Yes, there is!
One way to do such things more quickly:
multinomialRangedIP[n_, ps_, min_, max_] :=
Total[PDF[MultinomialDistribution[n, ps], Permutations@#] & /@
IntegerPartitions[n, {Length@ps}, Range[min, max]], 2]
Using the OP example,
multinomialRangedIP[50, N@{1/2, 3/8, 1/16, 1/16}, 5, 20]
is over 200X faster. That advantage grows as the number of trials/categories increases.
However, with large enough cases, even this becomes impractical (although it will always return a 0 result quickly for impossible configurations).

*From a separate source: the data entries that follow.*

-- pv_equiv track=rewrite | github.com/achimdehnert/platform | apps/bfagent/apps/core/handlers/domains/bookwriting/generation.py | _parse_chapters
-- ===== SOURCE A (Python) =====
-- def _parse_chapters(response: str) -> list[dict]:
--     """Parse LLM response into chapter data."""
--     chapters = []
--     lines = response.split('\n')
--
--     current_chapter = None
--     current_section = None
--
--     for line in lines:
--         line = line.strip()
--
--         if line.startswith('## Chapter'):
--             if current_chapter:
--                 chapters.append(current_chapter)
--
--             # Extract title
--             parts = line.split(':', 1)
--             title = parts[1].strip() if len(parts) > 1 else line
--
--             current_chapter = {
--                 'title': title,
--                 'summary': '',
--                 'outline': '',
--                 'notes': '',
--             }
--             current_section = None
--
--         elif line.startswith('**Summary:**'):
--             current_section = 'summary'
--             summary = line.replace('**Summary:**', '').strip()
--             if current_chapter and summary:
--                 current_chapter['summary'] = summary
--
--         elif line.startswith('**Key Events:**'):
--             current_section = 'outline'
--
--         elif line.startswith('-') and current_chapter:
--             event = line[1:].strip()
--             if current_section == 'outline':
--                 current_chapter['outline'] += f"- {event}\n"
--
--         elif line and current_chapter and current_section == 'summary':
--             current_chapter['summary'] += f" {line}"
--
--     if current_chapter:
--         chapters.append(current_chapter)
--
--     return chapters
-- ===== SOURCE B (Python) =====
-- def _parse_chapters(response: str) -> list[dict]:
--     """Parse LLM response into chapter data (partition-then-map)."""
--     lines = [ln.strip() for ln in response.split('\n')]
--     while lines and not lines[0].startswith('## Chapter'):
--         lines.pop(0)
--     return [_parse_block(b) for b in _split_blocks(lines)]
--
--
-- def _split_blocks(lines):
--     if not lines:
--         return []
--     j = 1
--     while j < len(lines) and not lines[j].startswith('## Chapter'):
--         j += 1
--     return [lines[:j]] + _split_blocks(lines[j:])
--
--
-- def _parse_block(block):
--     header, body = block[0], block[1:]
--     parts = header.split(':', 1)
--     title = parts[1].strip() if len(parts) > 1 else header
--     summary, outline, section = '', '', None
--     for line in body:
--         if line.startswith('**Summary:**'):
--             section = 'summary'
--             text = line.replace('**Summary:**', '').strip()
--             if text:
--                 summary = text
--         elif line.startswith('**Key Events:**'):
--             section = 'outline'
--         elif line.startswith('-'):
--             if section == 'outline':
--                 outline += f"- {line[1:].strip()}\n"
--         elif line and section == 'summary':
--             summary += f" {line}"
--     return {'title': title, 'summary': summary, 'outline': outline, 'notes': ''}
-- ===== Notes on version B (the rewrite author's own statement) =====
-- stated objective: alternative
-- what changed: A is one stateful pass threading an optional current-chapter dict and section flag through every line; B first partitions the stripped lines into per-chapter blocks (drop the preamble, split at '## Chapter' headers) and then maps a pure per-block parser over them with only local summary/outline/section state.
import Mathlib
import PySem

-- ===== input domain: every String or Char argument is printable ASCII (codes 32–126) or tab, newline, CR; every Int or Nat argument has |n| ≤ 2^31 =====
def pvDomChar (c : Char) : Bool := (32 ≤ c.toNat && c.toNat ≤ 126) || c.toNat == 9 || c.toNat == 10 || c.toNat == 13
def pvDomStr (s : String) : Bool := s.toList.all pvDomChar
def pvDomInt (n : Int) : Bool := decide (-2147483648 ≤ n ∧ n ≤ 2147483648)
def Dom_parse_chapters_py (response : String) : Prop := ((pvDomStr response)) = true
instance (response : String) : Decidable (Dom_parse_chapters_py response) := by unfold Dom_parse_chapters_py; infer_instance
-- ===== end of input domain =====

-- B replaces A's single stateful scan (optional current-chapter dict + section flag) by
-- partition-into-chapter-blocks then a pure per-block parser; same output, alternative decomposition.


-- ===== PORT A =====
-- title extraction: parts = line.split(':', 1); parts[1].strip() if len(parts) > 1 else line
def pvTitleA (line : String) : String :=
  let parts := (PySem.Str.splitMax? line ":" 1).getD []
  match parts[1]? with
  | some p => PySem.Str.strip p
  | none => line

-- A's loop body on the already-stripped line; state = (chapters, current_chapter, current_section)
def pvAStepS (st : List (PySem.Dict String String) × Option (PySem.Dict String String) × Option String)
    (line : String) :
    List (PySem.Dict String String) × Option (PySem.Dict String String) × Option String :=
  match st with
  | (chapters, cur, sec) =>
    if PySem.Str.startswith line "## Chapter" then
      let chapters := match cur with
        | some c => if c.items.isEmpty then chapters else chapters ++ [c]   -- 'if current_chapter:' (dict truthiness)
        | none => chapters
      (chapters,
       some (PySem.Dict.mk [("title", pvTitleA line), ("summary", ""), ("outline", ""), ("notes", "")]),
       none)
    else if PySem.Str.startswith line "**Summary:**" then
      let summary := PySem.Str.strip (PySem.Str.replace line "**Summary:**" "")
      let cur := match cur with
        | some c => if !c.items.isEmpty && summary != "" then some (c.insert "summary" summary) else some c
        | none => none
      (chapters, cur, some "summary")
    else if PySem.Str.startswith line "**Key Events:**" then
      (chapters, cur, some "outline")
    else
      match cur with
      | none => (chapters, none, sec)    -- both remaining elifs require current_chapter
      | some c =>
        if PySem.Str.startswith line "-" && !c.items.isEmpty then
          let event := PySem.Str.strip (PySem.Str.slice line (some 1) none)
          let c := if sec == some "outline" then
              c.insert "outline" (c.getD "outline" "" ++ "- " ++ event ++ "\n")
            else c
          (chapters, some c, sec)
        else if line != "" && !c.items.isEmpty && sec == some "summary" then
          (chapters, some (c.insert "summary" (c.getD "summary" "" ++ " " ++ line)), sec)
        else (chapters, some c, sec)

-- 'line = line.strip()' at the top of A's loop body
def pvAStep (st : List (PySem.Dict String String) × Option (PySem.Dict String String) × Option String)
    (raw : String) :
    List (PySem.Dict String String) × Option (PySem.Dict String String) × Option String :=
  pvAStepS st (PySem.Str.strip raw)

-- trailing 'if current_chapter: chapters.append(current_chapter); return chapters'
def pvFinish (st : List (PySem.Dict String String) × Option (PySem.Dict String String) × Option String) :
    List (List (String × String)) :=
  (match st.2.1 with
   | some c => if c.items.isEmpty then st.1 else st.1 ++ [c]
   | none => st.1).map PySem.Dict.items

def parse_chapters_py (response : String) : List (List (String × String)) :=
  let lines := (PySem.Str.split? response "\n").getD []     -- sep "\n" ≠ "": never none
  pvFinish (lines.foldl pvAStep ([], none, none))

-- ===== PORT B =====
def pvNotHeaderB (l : String) : Bool := !(PySem.Str.startswith l "## Chapter")

-- same title extraction, in _parse_block
def pvTitleB (line : String) : String :=
  let parts := (PySem.Str.splitMax? line ":" 1).getD []
  match parts[1]? with
  | some p => PySem.Str.strip p
  | none => line

-- body loop of _parse_block; state = (summary, outline, section)
def pvBodyStep (st : String × String × Option String) (line : String) : String × String × Option String :=
  match st with
  | (s, o, sec) =>
    if PySem.Str.startswith line "**Summary:**" then
      let t := PySem.Str.strip (PySem.Str.replace line "**Summary:**" "")
      (if t != "" then t else s, o, some "summary")
    else if PySem.Str.startswith line "**Key Events:**" then
      (s, o, some "outline")
    else if PySem.Str.startswith line "-" then
      (s,
       if sec == some "outline" then
         o ++ "- " ++ PySem.Str.strip (PySem.Str.slice line (some 1) none) ++ "\n"
       else o,
       sec)
    else if line != "" && sec == some "summary" then
      (s ++ " " ++ line, o, sec)
    else (s, o, sec)

def pvParseBlock (block : List String) : List (String × String) :=
  match block with
  | [] => []          -- unreachable: blocks are nonempty
  | h :: body =>
    let r := body.foldl pvBodyStep ("", "", none)
    [("title", pvTitleB h), ("summary", r.1), ("outline", r.2.1), ("notes", "")]

-- _split_blocks: first block = header plus following non-header lines, recurse on the rest
def pvSplitBlocks : List String → List (List String)
  | [] => []
  | h :: rest =>
    (h :: rest.takeWhile pvNotHeaderB) :: pvSplitBlocks (rest.dropWhile pvNotHeaderB)
termination_by l => l.length
decreasing_by simpa [Nat.lt_succ_iff] using List.length_dropWhile_le pvNotHeaderB rest

def parse_chapters_py_alt (response : String) : List (List (String × String)) :=
  let lines := ((PySem.Str.split? response "\n").getD []).map PySem.Str.strip
  let lines := lines.dropWhile pvNotHeaderB     -- the leading pop-loop: discard the preamble
  (pvSplitBlocks lines).map pvParseBlock

-- ===== PRECONDITION & SPEC =====
def Spec_parse_chapters_py (response : String) (out : List (List (String × String))) : Prop := out = parse_chapters_py_alt response
instance (response : String) (out : List (List (String × String))) : Decidable (Spec_parse_chapters_py response out) := by unfold Spec_parse_chapters_py; infer_instance

-- ===== CLAIM (what is proved, stated in full; the proofs are below) =====
def Claim_equal_parse_chapters_py : Prop := ∀ (response : String), Dom_parse_chapters_py response → Spec_parse_chapters_py response (parse_chapters_py response)

-- ===== LEMMAS AND PROOFS =====
def pvMk (t s o : String) : PySem.Dict String String :=
  PySem.Dict.mk [("title", t), ("summary", s), ("outline", o), ("notes", "")]

theorem pvTitle_eq : pvTitleB = pvTitleA := rfl

-- one A-step on a non-header line, with a live chapter, acts exactly as B's body step
theorem pvStep_body (l t s o : String) (sec : Option String)
    (acc : List (PySem.Dict String String)) (hl : pvNotHeaderB l = true) :
    pvAStepS (acc, some (pvMk t s o), sec) l =
      (acc, some (pvMk t (pvBodyStep (s, o, sec) l).1 (pvBodyStep (s, o, sec) l).2.1),
        (pvBodyStep (s, o, sec) l).2.2) := by
  simp only [pvNotHeaderB, Bool.not_eq_true'] at hl
  unfold pvAStepS pvBodyStep
  simp only [hl, Bool.false_eq_true, if_false]
  split_ifs with h1 h2 h3 h4 <;>
    simp_all [pvMk] <;> rfl

-- one A-step on a header line flushes the current chapter and opens a fresh one
theorem pvStep_header_some (l t s o : String) (sec : Option String)
    (acc : List (PySem.Dict String String)) (hl : pvNotHeaderB l = false) :
    pvAStepS (acc, some (pvMk t s o), sec) l =
      (acc ++ [pvMk t s o], some (pvMk (pvTitleA l) "" ""), none) := by
  simp [pvNotHeaderB] at hl
  unfold pvAStepS
  simp [hl, pvMk]

theorem pvStep_header_none (l : String) (sec : Option String)
    (acc : List (PySem.Dict String String)) (hl : pvNotHeaderB l = false) :
    pvAStepS (acc, none, sec) l = (acc, some (pvMk (pvTitleA l) "" ""), none) := by
  simp [pvNotHeaderB] at hl
  unfold pvAStepS
  simp [hl, pvMk]

-- before the first header, an A-step only (possibly) changes the section flag
theorem pvStep_pre (l : String) (sec : Option String) (acc : List (PySem.Dict String String))
    (hl : pvNotHeaderB l = true) :
    ∃ sec', pvAStepS (acc, none, sec) l = (acc, none, sec') := by
  simp only [pvNotHeaderB, Bool.not_eq_true'] at hl
  unfold pvAStepS
  simp only [hl, Bool.false_eq_true, if_false]
  split_ifs <;> exact ⟨_, rfl⟩

-- main invariant: from a live chapter (t, s, o) A's remaining fold produces exactly the
-- current block finished with B's body loop, followed by B's parses of the remaining blocks
theorem pvMain (ls : List String) : ∀ (acc : List (PySem.Dict String String)) (t s o : String)
    (sec : Option String),
    pvFinish (ls.foldl pvAStepS (acc, some (pvMk t s o), sec)) =
      acc.map PySem.Dict.items
        ++ (pvMk t ((ls.takeWhile pvNotHeaderB).foldl pvBodyStep (s, o, sec)).1
              ((ls.takeWhile pvNotHeaderB).foldl pvBodyStep (s, o, sec)).2.1).items
          :: (pvSplitBlocks (ls.dropWhile pvNotHeaderB)).map pvParseBlock := by
  induction ls with
  | nil => intro acc t s o sec; simp [pvFinish, pvMk, pvSplitBlocks]
  | cons l ls ih =>
    intro acc t s o sec
    by_cases hl : pvNotHeaderB l = true
    · rw [List.foldl_cons, pvStep_body l t s o sec acc hl, ih,
        List.takeWhile_cons_of_pos hl, List.dropWhile_cons_of_pos hl, List.foldl_cons]
    · rw [Bool.not_eq_true] at hl
      rw [List.foldl_cons, pvStep_header_some l t s o sec acc hl, ih,
        List.takeWhile_cons_of_neg (by simp [hl]), List.dropWhile_cons_of_neg (by simp [hl])]
      rw [pvSplitBlocks]
      simp [pvParseBlock, pvMk, pvTitle_eq]

-- preamble: with no chapter open yet, A's fold yields exactly B's block parses
theorem pvTop (ls : List String) : ∀ (sec : Option String),
    pvFinish (ls.foldl pvAStepS ([], none, sec)) =
      (pvSplitBlocks (ls.dropWhile pvNotHeaderB)).map pvParseBlock := by
  induction ls with
  | nil => intro sec; simp [pvFinish, pvSplitBlocks]
  | cons l ls ih =>
    intro sec
    by_cases hl : pvNotHeaderB l = true
    · obtain ⟨sec', hstep⟩ := pvStep_pre l sec [] hl
      rw [List.foldl_cons, hstep, ih, List.dropWhile_cons_of_pos hl]
    · rw [Bool.not_eq_true] at hl
      rw [List.foldl_cons, pvStep_header_none l sec [] hl,
        pvMain ls [] (pvTitleA l) "" "" none,
        List.dropWhile_cons_of_neg (by simp [hl]), pvSplitBlocks]
      simp [pvParseBlock, pvMk, pvTitle_eq]

-- ===== VERDICT (by name: the statement is the Claim_ definition above) =====
theorem parse_chapters_py_spec : Claim_equal_parse_chapters_py := by
  intro response _
  show parse_chapters_py response = parse_chapters_py_alt response
  have h : pvAStep = fun st raw => pvAStepS st (PySem.Str.strip raw) := rfl
  simp only [parse_chapters_py, parse_chapters_py_alt]
  rw [h, ← List.foldl_map]
  exact pvTop _ none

Another technique I use for larger cases:
multinomialRanged[n_, ps_, min_, max_] :=
Module[{ups = MapIndexed[(#1/Total[ps[[First@#2 ;;]]]) &, ps], sa, lp = Length@ps, pr},
pr[nx_, sk_, sk1_, pk_, minx_: 0, maxx_: n] :=
Piecewise[{{0, sk < sk || sk - sk1 > maxx || sk - sk1 < minx},
{Binomial[nx - sk1, sk - sk1]*pk^(sk - sk1)*(1 - pk)^(nx - sk),True}}];
sa = Append[
Table[Array[pr[n, #2 - 1, #1 - 1, ups[[k]], min, max] &, {n + 1, n + 1}], {k, 1, lp - 1}],
Reverse@Array[{Boole[# - 1 >= min && # - 1 <= max]} &, n + 1]];
sa[[1]] = sa[[1, 1]];
First@(Dot @@ sa)];
Comparing
multinomialRangedIP[60, N@{1/4, 1/4, 3/8, 1/16, 1/32, 1/32}, 5, 20]
multinomialRanged[60, N@{1/4, 1/4, 3/8, 1/16, 1/32, 1/32}, 5, 20]
Shows an over 100X speed advantage for multinomailRanged over multinomailRangedIP, again with the advantage increasing with increasing problem size. I have no idea how long Mathematica would take using native functionality - I ran out of patience...
There's certainly some optimization left in the latter code, e.g. the structure of the array has high density of zeroes, so time could probably be shaved with a custom Dot, but once it was fast enough for my needs, I left it as is.
The same technique in the latter can be applied to ranged probabilities for the multivariate hypergeometric:
hypergeometricRanged[n_, ps_, min_, max_] :=
Module[{vkseq, t, prh, sa},
vkseq = Accumulate@Prepend[ps, 0];
t = Total@ps;
sa = PadLeft[
Table[If[min <= Subtract[y, x] <= max,
With[{sk = Subtract[y, 1], sk1 = Subtract[x, 1], vk = vkseq[[z + 1]], vk1 = vkseq[[z]]},
If[(prh = Binomial[t - vk1, n - sk1]) == 0, 0,
Binomial[vk - vk1, sk - sk1] Binomial[t - vk, n - sk]/prh]],
0], {z, Length@ps - 1}, {x, n + 1}, {y, x, n + 1}]];
sa[[1]] = sa[[1, 1]];
sa = Append[sa,
Transpose[{Array[Boole[min <= n + 1 - # <= max] &, n + 1]}]];
First@(Dot @@ sa)];
On a fairly trivial example:
hypergeometricRanged[30, {20, 20, 20, 10, 5}, 2, 12]
Probability[Min[a, b, c, d, e] >= 2 && Max[a, b, c, d, e] <= 12,
{a, b, c, d, e} \[Distributed]
MultivariateHypergeometricDistribution[30, {20, 20, 20, 10, 5}]]
this was ~8500X faster, and as before, advantage grows dramatically with problem size.
N.B.: I use these in routines that call with well-formed cases, so no error checking is done - call them with really whacky things (like negative values) at your own peril (or add E/C code).